FIGURE 3. REAL NATURAL RESOURCES INDEX (1989-90 = 100)
GRAPH: Figure 3 shows the real natural resources index from 1989 to 2013



Figure 3 shows that the growth in the real mineral and energy resources index was strongest in the first decade, averaging about 3.3% per annum. Since 2002 the index grew less strongly averaging 1% per annum. The main contributor to growth was iron ore, partly offset by a decline in the volume of petroleum products extracted. Petroleum products production peaked around 2000-01, with subsequent declines due to the influence of depletion of the individual wells or fields over time. For a more detailed description, see Topp et al (PC, 2008).

Figure 4 shows the various capital services shares and the mineral and energy resources shares with respect to modelled GOS. For example, the mineral and energy resources share is derivable from Table 2 as the return to non-produced asset plus resource depletion divided by modelled GOS. To facilitate aggregation across each type of capital asset, the capital income share is apportioned using the standard approach described in Chapter 19 of Australian System of National Accounts, Concepts, Sources and Methods (CSM) (cat. no. 5216.0).

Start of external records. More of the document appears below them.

-- pv_equiv track=rewrite | github.com/pypi-data/pypi-mirror-400 | packages/somaya/somaya-1.0.5-py3-none-any.whl/src/core/core_tokenizer.py | _reconstruct_byte_tokens
-- ===== SOURCE A (Python) =====
-- def _reconstruct_byte_tokens(tokens):
--     """Reconstruct text from byte tokens"""
--     # Group tokens by original character index
--     char_groups = {}
--     for token in tokens:
--         char_index = token.get("index", 0)
--         if char_index not in char_groups:
--             char_groups[char_index] = []
--         char_groups[char_index].append(token)
--
--     # Reconstruct each character from its bytes
--     result = ""
--     for char_index in sorted(char_groups.keys()):
--         char_tokens = char_groups[char_index]
--         # Sort by byte_index
--         char_tokens.sort(key=lambda t: t.get("byte_index", 0))
--
--         # Reconstruct character from UTF-8 bytes
--         byte_values = [t.get("byte_value", 0) for t in char_tokens]
--         char = _reconstruct_char_from_utf8_bytes(byte_values)
--         result += char
--
--     return result
--
-- def _reconstruct_char_from_utf8_bytes(byte_values):
--     """Reconstruct a character from UTF-8 byte values"""
--     if not byte_values:
--         return ""
--
--     # Simple reconstruction based on UTF-8 byte patterns
--     if len(byte_values) == 1:
--         # Single byte ASCII
--         return chr(byte_values[0])
--     elif len(byte_values) == 2:
--         # 2-byte UTF-8
--         byte1, byte2 = byte_values
--         codepoint = ((byte1 & 0x1F) << 6) | (byte2 & 0x3F)
--         return chr(codepoint)
--     elif len(byte_values) == 3:
--         # 3-byte UTF-8
--         byte1, byte2, byte3 = byte_values
--         codepoint = ((byte1 & 0x0F) << 12) | ((byte2 & 0x3F) << 6) | (byte3 & 0x3F)
--         return chr(codepoint)
--     elif len(byte_values) == 4:
--         # 4-byte UTF-8
--         byte1, byte2, byte3, byte4 = byte_values
--         codepoint = ((byte1 & 0x07) << 18) | ((byte2 & 0x3F) << 12) | ((byte3 & 0x3F) << 6) | (byte4 & 0x3F)
--         return chr(codepoint)
--     else:
--         # Fallback
--         return chr(byte_values[0])
-- ===== SOURCE B (Python) =====
-- def _reconstruct_char_from_utf8_bytes(byte_values):
--     """Reconstruct a character from UTF-8 byte values"""
--     if not byte_values:
--         return ""
--     if len(byte_values) == 1:
--         return chr(byte_values[0])
--     elif len(byte_values) == 2:
--         byte1, byte2 = byte_values
--         return chr(((byte1 & 0x1F) << 6) | (byte2 & 0x3F))
--     elif len(byte_values) == 3:
--         byte1, byte2, byte3 = byte_values
--         return chr(((byte1 & 0x0F) << 12) | ((byte2 & 0x3F) << 6) | (byte3 & 0x3F))
--     elif len(byte_values) == 4:
--         byte1, byte2, byte3, byte4 = byte_values
--         return chr(((byte1 & 0x07) << 18) | ((byte2 & 0x3F) << 12) | ((byte3 & 0x3F) << 6) | (byte4 & 0x3F))
--     else:
--         return chr(byte_values[0])
--
--
-- def _reconstruct_byte_tokens(tokens):
--     """Reconstruct text from byte tokens: no dict of groups — two stable sorts
--     put every token in its final position ((index, byte_index) order), then one
--     linear scan over consecutive runs of equal index decodes each character."""
--     ordered = sorted(tokens, key=lambda t: t.get("byte_index", 0))
--     ordered = sorted(ordered, key=lambda t: t.get("index", 0))
--     parts = []
--     i, n = 0, len(ordered)
--     while i < n:
--         k = ordered[i].get("index", 0)
--         j = i
--         while j < n and ordered[j].get("index", 0) == k:
--             j += 1
--         parts.append(_reconstruct_char_from_utf8_bytes(
--             [t.get("byte_value", 0) for t in ordered[i:j]]))
--         i = j
--     return "".join(parts)
-- ===== Notes on version B (the rewrite author's own statement) =====
-- stated objective: alternative
-- what changed: B removes A's dict bucketing and per-group sorts entirely: two stable whole-list sorts (by byte_index, then by index) put every token in final (index, byte_index) order, and a single linear scan over consecutive runs of equal index decodes each character.
import Mathlib
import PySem

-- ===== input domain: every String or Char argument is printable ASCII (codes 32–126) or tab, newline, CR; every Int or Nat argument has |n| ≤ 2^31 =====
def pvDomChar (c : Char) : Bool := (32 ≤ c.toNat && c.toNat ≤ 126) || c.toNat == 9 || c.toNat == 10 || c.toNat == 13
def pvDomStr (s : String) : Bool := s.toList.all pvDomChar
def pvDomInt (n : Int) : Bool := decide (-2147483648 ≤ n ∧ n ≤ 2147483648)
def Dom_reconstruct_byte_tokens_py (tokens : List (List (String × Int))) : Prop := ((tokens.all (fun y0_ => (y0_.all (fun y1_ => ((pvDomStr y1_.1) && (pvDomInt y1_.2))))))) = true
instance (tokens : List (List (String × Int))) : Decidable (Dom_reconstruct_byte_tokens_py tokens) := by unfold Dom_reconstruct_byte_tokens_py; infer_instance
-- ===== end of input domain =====

-- B replaces A's dict bucketing + per-group sorts by two stable whole-list sorts followed by one
-- linear scan over consecutive runs of equal index (alternative decomposition, same cost).

-- ===== PORT A =====
-- token.get(key, 0): first-match lookup in the association list (Python dict .get)
def tokGetD (t : List (String × Int)) (k : String) : Int :=
  ((t.find? (fun p => p.1 == k)).map Prod.snd).getD 0

-- chr(n) as a one-char codepoint list; exact for the codepoints Pre_ admits (0 ≤ n, a valid Unicode scalar value)
def pyChrChars (n : Int) : List Char := [Char.ofNat n.toNat]

-- literal port of the shared module helper _reconstruct_char_from_utf8_bytes (both Pythons call it)
def reconstruct_char_from_utf8_bytes (bs : List Int) : List Char :=
  match bs with
  | [] => []
  | [b1] => pyChrChars b1
  | [b1, b2] => pyChrChars (PySem.Int.bor ((PySem.Int.band b1 31) <<< (6:Nat)) (PySem.Int.band b2 63))
  | [b1, b2, b3] => pyChrChars (PySem.Int.bor (PySem.Int.bor ((PySem.Int.band b1 15) <<< (12:Nat)) ((PySem.Int.band b2 63) <<< (6:Nat))) (PySem.Int.band b3 63))
  | [b1, b2, b3, b4] => pyChrChars (PySem.Int.bor (PySem.Int.bor (PySem.Int.bor ((PySem.Int.band b1 7) <<< (18:Nat)) ((PySem.Int.band b2 63) <<< (12:Nat))) ((PySem.Int.band b3 63) <<< (6:Nat))) (PySem.Int.band b4 63))
  | b1 :: _ => pyChrChars b1

-- string concatenation is ported on List Char (exact); result += char is the foldl append
def reconstruct_byte_tokens_py (tokens : List (List (String × Int))) : String :=
  let char_groups : PySem.Dict Int (List (List (String × Int))) :=
    tokens.foldl (fun d t =>
      (d.setdefault (tokGetD t "index") []).modify (tokGetD t "index") [] (· ++ [t]))
      PySem.Dict.empty
  let result : List Char :=
    (PySem.List.sorted char_groups.keys (fun k => k) false).foldl (fun acc k =>
      let char_tokens := PySem.List.sorted (char_groups.getD k []) (fun t => tokGetD t "byte_index") false
      let byte_values := char_tokens.map (fun t => tokGetD t "byte_value")
      acc ++ reconstruct_char_from_utf8_bytes byte_values) []
  String.ofList result

-- ===== PORT B =====
-- the run scan: B's outer while loop; the inner while that advances j over the run is the takeWhile,
-- 'i = j' is the recursion on the dropWhile suffix
def groupRuns (s : List (List (String × Int))) : List (List Char) :=
  match s with
  | [] => []
  | t :: rest =>
    reconstruct_char_from_utf8_bytes
      ((t :: rest.takeWhile (fun u => tokGetD u "index" == tokGetD t "index")).map
        (fun u => tokGetD u "byte_value"))
      :: groupRuns (rest.dropWhile (fun u => tokGetD u "index" == tokGetD t "index"))
termination_by s.length
decreasing_by simpa using Nat.lt_succ_of_le (List.length_dropWhile_le _ _)

def reconstruct_byte_tokens_py_alt (tokens : List (List (String × Int))) : String :=
  let ordered := PySem.List.sorted tokens (fun t => tokGetD t "byte_index") false
  let ordered2 := PySem.List.sorted ordered (fun t => tokGetD t "index") false
  String.ofList (groupRuns ordered2).flatten

-- ===== PRECONDITION & SPEC =====
-- the byte values of the group of a given character index, in the order both Pythons feed them to chr
def groupByteValues (tokens : List (List (String × Int))) (k : Int) : List Int :=
  (PySem.List.sorted (tokens.filter (fun t => tokGetD t "index" == k)) (fun t => tokGetD t "byte_index") false).map
    (fun t => tokGetD t "byte_value")

-- the argument chr() receives for a group (none = empty group, no chr call)
def utf8Codepoint? (bs : List Int) : Option Int :=
  match bs with
  | [] => none
  | [b1] => some b1
  | [b1, b2] => some (PySem.Int.bor ((PySem.Int.band b1 31) <<< (6:Nat)) (PySem.Int.band b2 63))
  | [b1, b2, b3] => some (PySem.Int.bor (PySem.Int.bor ((PySem.Int.band b1 15) <<< (12:Nat)) ((PySem.Int.band b2 63) <<< (6:Nat))) (PySem.Int.band b3 63))
  | [b1, b2, b3, b4] => some (PySem.Int.bor (PySem.Int.bor (PySem.Int.bor ((PySem.Int.band b1 7) <<< (18:Nat)) ((PySem.Int.band b2 63) <<< (12:Nat))) ((PySem.Int.band b3 63) <<< (6:Nat))) (PySem.Int.band b4 63))
  | b1 :: _ => some b1

-- a Unicode scalar value: what chr() accepts AND a Lean Char can hold (Python also accepts lone surrogates 0xD800–0xDFFF)
def validCodepointB (n : Int) : Bool := decide (0 ≤ n ∧ (n < 55296 ∨ (57344 ≤ n ∧ n ≤ 1114111)))

-- Pre_ excludes inputs where some group's chr() argument is negative or > 0x10FFFF (Python raises ValueError) or a lone
-- surrogate (Python returns a one-surrogate str that no Lean String can represent — A and B agree there in Python).
def Pre_reconstruct_byte_tokens_py (tokens : List (List (String × Int))) : Prop :=
  ∀ t ∈ tokens, (utf8Codepoint? (groupByteValues tokens (tokGetD t "index"))).all validCodepointB = true
instance (tokens : List (List (String × Int))) : Decidable (Pre_reconstruct_byte_tokens_py tokens) := by unfold Pre_reconstruct_byte_tokens_py; infer_instance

That is, the product of real productive capital stock and rental prices for each asset type divided by the sum total for all of capital.

On average, almost half of GOS is attributed to the mineral and energy resources share. This share peaked at around 54% at the height of the mining boom, driven by high commodity prices that have subsequently weakened since the global financial crisis. Since 2005-06, the weight attributable to non-dwelling construction (including ownership transfer costs) has increased significantly (to about 30% in 2012-13), reflecting the significant investment in new infrastructure in recent years.

Graph Image for FIGURE 4. CAPITAL SERVICES AND MINERAL AND RESOURCES AGGREGATION SHARES (percent) 1992-93 TO 2012-13

Source(s): Estimates of Industry Multifactor Productivity (cat. no. 5260.0.55.002) and unpublished ABS data.




A capital services index including mineral and energy resources has been estimated using the shares in Figure 4 to facilitate a comparison between the mining capital services index without mineral and energy resources, as published in Table 10 of the Estimates of Industry Multifactor Productivity, Figure 5 shows that the growth in mining capital services is reduced significantly by the inclusion of mineral and energy resources, from 10.1% average annual growth since 2003-04 to 4.5% average growth.
FIGURE 5. MINING INDUSTRY CAPITAL SERVICES INDEX, 1989-90 TO 2012-13. REFERENCE YEAR 1989-90
GRAPH: Figure 5 shows the contribution that mineral and energy resources makes to the Mining industry capital services index.



In turn the decline in the Mining MFP is also reduced significantly, from -5.8% on average annually to -2.2% annually since 2003-04. These results can be seen below in Figure 6.
FIGURE 6. MINING INDUSTRY MULTI FACTOR PRODUCTIVITY INDEX, 1989-90 TO 2012-13, REFERENCE YEAR 1989-90
GRAPH: Figure 6 shows the contribution that mineral and energy resources makes to the Mining industry multi factor productivity index.